Tout est déjà dans ce premier roman, la ville, la prospective, l’écriture hors-normes (des récits s’enchâssent), les personnages puissants et ces lieux dans lesquels l’auteur vous force à aller.
Le grand James Ellroy en avait dit : « Beaucoup d’écrivains essaient d’exprimer l’horreur de la décrépitude urbaine. La plupart échouent. Implacable dans sa détermination à choquer le cœur et l’esprit, B. P. 9 parvient « à sonner » l’un et l’autre. » Il n’y a rien à ajouter.

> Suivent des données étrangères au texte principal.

-- pv_equiv track=rewrite | github.com/XyzHuy/-DL-Fine-tuning-coding-model | data/solution/Solution1902.py | maxDepthBST
-- ===== SOURCE A (Python) =====
-- from typing import List
-- import bisect
--
-- def maxDepthBST(order: List[int]) -> int:
--     if not order:
--         return 0
--
--     sorted_list = []
--     depth = {}
--     max_depth = 0
--
--     for x in order:
--         idx = bisect.bisect_left(sorted_list, x)
--         predecessor = sorted_list[idx-1] if idx > 0 else None
--         successor = sorted_list[idx] if idx < len(sorted_list) else None
--
--         current_depth = 1
--         if predecessor is not None:
--             current_depth = max(current_depth, depth[predecessor] + 1)
--         if successor is not None:
--             current_depth = max(current_depth, depth[successor] + 1)
--
--         depth[x] = current_depth
--         if current_depth > max_depth:
--             max_depth = current_depth
--
--         bisect.insort(sorted_list, x)
--
--     return max_depth
-- ===== SOURCE B (Python) =====
-- from typing import List
--
-- def maxDepthBST(order: List[int]) -> int:
--     if not order:
--         return 0
--     n = len(order)
--     svals = sorted(set(order))
--     m = len(svals)
--     rank = {}
--     for i, v in enumerate(svals):
--         rank[v] = i
--     first = {}
--     for j in range(n - 1, -1, -1):
--         first[order[j]] = j
--     prev = [i - 1 for i in range(m)]
--     nxt = [i + 1 for i in range(m)]
--     # delete each distinct value at its first occurrence, in reverse insertion
--     # order; record each position's sorted neighbors among earlier elements
--     # (a repeated value is its own successor in the BST insertion)
--     nbr = {}
--     for j in range(n - 1, 0, -1):
--         x = order[j]
--         r = rank[x]
--         p = prev[r]
--         pv = svals[p] if p >= 0 else None
--         if first[x] < j:
--             nbr[j] = (pv, x)
--         else:
--             s = nxt[r]
--             nbr[j] = (pv, svals[s] if s < m else None)
--             if p >= 0:
--                 nxt[p] = s
--             if s < m:
--                 prev[s] = p
--     # forward depth DP
--     depth = {order[0]: 1}
--     ans = 1
--     for j in range(1, n):
--         x = order[j]
--         pv, sv = nbr[j]
--         d = 1
--         if pv is not None:
--             d = max(d, depth.get(pv, 0) + 1)
--         if sv is not None:
--             d = max(d, depth.get(sv, 0) + 1)
--         depth[x] = d
--         if d > ans:
--             ans = d
--     return ans
-- ===== Notes on version B (the rewrite author's own statement) =====
-- stated objective: faster
-- what changed: Replaces the incremental sorted list with bisect/insort (Theta(n) list insertion per element) by one sort of the distinct values plus a doubly-linked list over sorted positions swept in reverse insertion order to precompute every element's earlier-neighbors (a repeated value is recorded as its own successor), followed by a forward depth DP.
import Mathlib
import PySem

La Mort sur les ondes / Ondes de choc
Vous le voyez, Quinsigamond possède des lieux étonnants et déroutants. Un de ceux-ci est le Wireless, un diner, haut lieu de la vie nocturne, dans lequel on trouve de tout et surtout, des radios ! « Malgré son nom, Wireless (TSF) n’était pas destiné à devenir le point de ralliement des fanas de radio de toute la ville, même si ses propriétaires, Mr Ferrie et Mr Most, étaient depuis longtemps des mordus de la radiodiffusion. » Mais on est loin du conte de fées, des bandes de pirates des ondes existent, l’affrontement va être sanglant, et ce n’est qu’une petite partie de l’histoire.
Ondes de choc est le moins noir et le plus posé (si on peut dire vu l’univers del’auteur) des livres de Jack O’Connell. Comme à chaque fois, plusieurs histoires cohabitent, on y retrouve l’ombre de Lenore Thomas, et une foultitude de personnages aux lubies les plus folles. C’est complètement baroque, surprenant et captivant. Il est à noter que ce livre parut la première fois sous le titre La Mort sur les ondes, traduit par Freddy Michalski. Mais la traduction ne plaisant pas à François Guérif, son éditeur, celui-ci demanda à Gérard de Chergé (le traducteur des autres livres de Jack O’Connell) de la revoir et le livre reparut sous le titre Ondes de choc.
Porno Palace
À nos yeux, un roman somptueux. On y croise Hermann Kinsky, le roi du crime de Quinsigamond, on explore le Bangkok Park et, bien évidemment, le lieu central du roman est le Porno Palace, splendide cinéma en voie de décrépitude – les descriptions sont superbes – qui sert aujourd’hui de tournage de films pornos.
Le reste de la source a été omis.